During my three years on the USS Elliot (DD-967) I listened to a lot of music. When we were in-port San Diego I was getting introduced to alternative music through 91X. At sea, the collective CD collection of my shipmates was the soundtrack. I heard many artists I wouldn’t otherwise have heard. Nirvana, De La Soul, Big Daddy Kane. Some I hated. Others I hated but later learned to love. And then there was Tom Petty.
Of course, you couldn’t grow up as a radio listener in the South without knowing Tom Petty so I’d been a fan from way back. Full Moon Fever came out just before I went on deployment, though and it earned a special place in my preferred music rotation.

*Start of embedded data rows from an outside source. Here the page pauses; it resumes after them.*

-- pv_equiv track=rewrite | github.com/Alea4jacta6est/scientific_app | protein_utils.py | get_pseudosequence
-- ===== SOURCE A (Python) =====
-- from typing import List
--
-- def get_pseudosequence(seq: str, mhc_residues: List[int]) -> str:
--     """Transforms the original sequence to a pseudosequence
--
--     Args:
--         seq (str): original sequence
--         mhc_residues (list): positions nums
--
--     Returns:
--         pseudoseq (str): _description_
--     """
--     pseudoseq = ""
--     for i, residue in enumerate(seq):
--         if i + 1 in mhc_residues:
--             pseudoseq += "-"
--         else:
--             pseudoseq += residue
--     return pseudoseq
-- ===== SOURCE B (Python) =====
-- def get_pseudosequence(seq, mhc_residues):
--     chars = list(seq)
--     for p in mhc_residues:
--         if 1 <= p <= len(chars):
--             chars[p - 1] = "-"
--     return "".join(chars)
-- ===== Notes on version B (the rewrite author's own statement) =====
-- stated objective: faster
-- what changed: Instead of scanning the sequence and testing 'i+1 in mhc_residues' for every character (an inner list scan), B scatter-writes: it iterates over the positions once and overwrites the corresponding buffer cell with '-', skipping out-of-range positions.
import Mathlib
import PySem

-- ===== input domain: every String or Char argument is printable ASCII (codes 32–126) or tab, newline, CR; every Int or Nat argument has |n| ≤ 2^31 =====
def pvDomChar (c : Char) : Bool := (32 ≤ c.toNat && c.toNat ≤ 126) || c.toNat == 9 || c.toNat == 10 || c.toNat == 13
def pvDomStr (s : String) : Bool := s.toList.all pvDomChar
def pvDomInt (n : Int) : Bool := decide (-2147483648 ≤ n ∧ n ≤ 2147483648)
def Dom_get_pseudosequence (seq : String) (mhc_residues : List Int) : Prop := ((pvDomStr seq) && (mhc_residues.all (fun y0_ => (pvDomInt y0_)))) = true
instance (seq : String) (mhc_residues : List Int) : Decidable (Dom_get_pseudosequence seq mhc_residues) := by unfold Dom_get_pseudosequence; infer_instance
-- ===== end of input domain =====

-- B replaces A's per-character membership scan with a single scatter-write pass over the positions (asymptotically faster).


-- ===== PORT A =====
-- A: scan the sequence with enumerate, membership test against the positions list.
def get_pseudosequence (seq : String) (mhc_residues : List Int) : String :=
  String.ofList ((PySem.List.enumerate seq.toList).foldl
    (fun acc p => acc ++ [if mhc_residues.contains (p.1 + 1) then '-' else p.2]) [])

-- ===== PORT B =====
-- B: scatter-write into a char buffer; out-of-range positions are no-ops. Faster: no inner scan.
def get_pseudosequence_alt (seq : String) (mhc_residues : List Int) : String :=
  String.ofList (mhc_residues.foldl
    (fun cs p => if 1 ≤ p ∧ p ≤ (cs.length : Int) then cs.set (p - 1).toNat '-' else cs)
    seq.toList)

-- ===== PRECONDITION & SPEC =====
def Spec_get_pseudosequence (seq : String) (mhc_residues : List Int) (out : String) : Prop := out = get_pseudosequence_alt seq mhc_residues
instance (seq : String) (mhc_residues : List Int) (out : String) : Decidable (Spec_get_pseudosequence seq mhc_residues out) := by unfold Spec_get_pseudosequence; infer_instance

-- ===== CLAIM (what is proved, stated in full; the proofs are below) =====
def Claim_equal_get_pseudosequence : Prop := ∀ (seq : String) (mhc_residues : List Int), Dom_get_pseudosequence seq mhc_residues → Spec_get_pseudosequence seq mhc_residues (get_pseudosequence seq mhc_residues)

-- ===== LEMMAS AND PROOFS =====

-- the B-side scatter loop preserves length
theorem alt_foldl_length (res : List Int) (cs : List Char) :
    (res.foldl (fun cs p => if 1 ≤ p ∧ p ≤ (cs.length : Int) then cs.set (p - 1).toNat '-' else cs) cs).length = cs.length := by
  induction res generalizing cs with
  | nil => rfl
  | cons p t ih =>
    simp only [List.foldl_cons]
    split
    · rw [ih]; simp
    · exact ih cs

-- the B-side scatter loop, characterised pointwise (Option form: no dependent index proof)
theorem alt_foldl_getElem? (res : List Int) (cs : List Char) (j : Nat) (hj : j < cs.length) :
    (res.foldl (fun cs p => if 1 ≤ p ∧ p ≤ (cs.length : Int) then cs.set (p - 1).toNat '-' else cs) cs)[j]? =
      some (if res.contains ((j : Int) + 1) then '-' else cs[j]) := by
  induction res generalizing cs with
  | nil => simp [hj]
  | cons p t ih =>
    simp only [List.foldl_cons]
    by_cases h : 1 ≤ p ∧ p ≤ (cs.length : Int)
    · rw [if_pos h]
      rw [ih (cs.set (p - 1).toNat '-') (by simpa using hj)]
      by_cases hp : p = (j : Int) + 1
      · have ht : (p - 1).toNat = j := by omega
        simp [ht, hp, hj, List.getElem_set]
      · have hne : p.toNat - 1 ≠ j := by omega
        have hj1 : ¬((j : Int) + 1 = p) := fun e => hp e.symm
        simp [List.getElem_set, hne, hj1]
    · rw [if_neg h]
      rw [ih cs hj]
      have hj1 : ¬((j : Int) + 1 = p) := by omega
      simp [hj1]

-- ===== VERDICT (by name: the statement is the Claim_ definition above) =====
theorem get_pseudosequence_spec : Claim_equal_get_pseudosequence := by
  intro seq res _
  unfold Spec_get_pseudosequence get_pseudosequence get_pseudosequence_alt
  congr 1
  rw [PySem.List.foldl_append_singleton_eq_map, List.nil_append]
  apply List.ext_getElem?
  intro j
  by_cases hj : j < seq.toList.length
  · rw [alt_foldl_getElem? res seq.toList j hj]
    simp only [List.getElem?_map, PySem.List.getElem?_enumerate, List.getElem?_eq_getElem hj,
      Option.map_some]
    simp
  · have h1 : ((PySem.List.enumerate seq.toList 0).map
        (fun p => if res.contains (p.1 + 1) then '-' else p.2)).length ≤ j := by
      simp only [List.length_map, PySem.List.length_enumerate]; omega
    have h2 : (res.foldl (fun cs p => if 1 ≤ p ∧ p ≤ (cs.length : Int) then cs.set (p - 1).toNat '-' else cs) seq.toList).length ≤ j := by
      rw [alt_foldl_length]; omega
    rw [List.getElem?_eq_none h1, List.getElem?_eq_none h2]
theorem phase1Eq (n : Int) :
    (PySem.List.pyRange 0 (n+1) 1).foldl (fun acc a1 =>
      let a2 := n - a1
      (PySem.List.pyRange 0 (n+1) 1).foldl (fun acc w1 =>
        (PySem.List.pyRange 0 (n+1) 1).foldl (fun acc w2 =>
          let k := a1 * w1 + a2 * w2
          if k < 0 ∨ k > n * n then acc
          else
            let P : List Int := List.replicate w1.toNat 1 ++ List.replicate (n - w1).toNat 0
            let Q : List Int := List.replicate w2.toNat 1 ++ List.replicate (n - w2).toNat 0
            let matrix : List (List Int) := List.replicate a1.toNat P ++ List.replicate a2.toNat Q
            let patterns : PySem.Set (List Int) :=
              matrix.foldl (fun pats row => PySem.Set.add pats row) PySem.Set.empty
            let patterns :=
              (PySem.List.pyRange 0 n 1).foldl (fun pats j =>
                PySem.Set.add pats ((PySem.List.pyRange 0 n 1).map
                  (fun i => PySem.List.pyGetD (PySem.List.pyGetD matrix i []) j 0))) patterns
            let comp := patterns.length
            if comp ≤ 3 ∧ 0 < k ∧ k < n * n then PySem.Set.add acc k else acc)
          acc) acc) PySem.Set.empty = phase1C n := by
  unfold phase1C
  apply PySem.List.foldl_congr_mem
  intro acc a1 ha1
  rw [PySem.List.mem_pyRange_one] at ha1
  simp only []
  apply PySem.List.foldl_congr_mem
  intro acc w1 hw1
  rw [PySem.List.mem_pyRange_one] at hw1
  apply PySem.List.foldl_congr_mem
  intro acc w2 hw2
  rw [PySem.List.mem_pyRange_one] at hw2
  dsimp only
  have hmat : List.replicate a1.toNat (List.replicate w1.toNat (1:Int) ++ List.replicate (n - w1).toNat 0) ++
      List.replicate (n - a1).toNat (List.replicate w2.toNat 1 ++ List.replicate (n - w2).toNat 0) =
      matA n a1 w1 w2 := rfl
  rw [hmat, patternsEq n a1 w1 w2]
  have hkb := kBounds n a1 w1 w2 (by omega) (by omega) (by omega) (by omega) (by omega) (by omega)
  rw [if_neg (by push_neg; exact ⟨hkb.1, hkb.2⟩)]
  rfl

I don’t even remember which one of my shipmates owned it, but we played the hell out of that CD. And I never got tired of it.
Thanks for the music, Tom. You were one hell of a rocker and a great guy.
This is not the way things were supposed to happen.
When I sat down with Petty in the outer room of the cozy but fully equipped recording studio at his home above Malibu beach, the idea was for him to reflect on the wildly successful 40th anniversary tour he and the Heartbreakers had wrapped less than 48 hours earlier at the end of three sold-out nights at the Hollywood Bowl.
It was a triumphant stand particularly rewarding to Petty, a Florida transplant who considered himself and his band mates California adoptees. He said as much from the stage each night, noting how the Heartbreakers, although composed entirely of musicians born or raised in and around Gainesville, Fla., had been born at the Village Studios in West Los Angeles.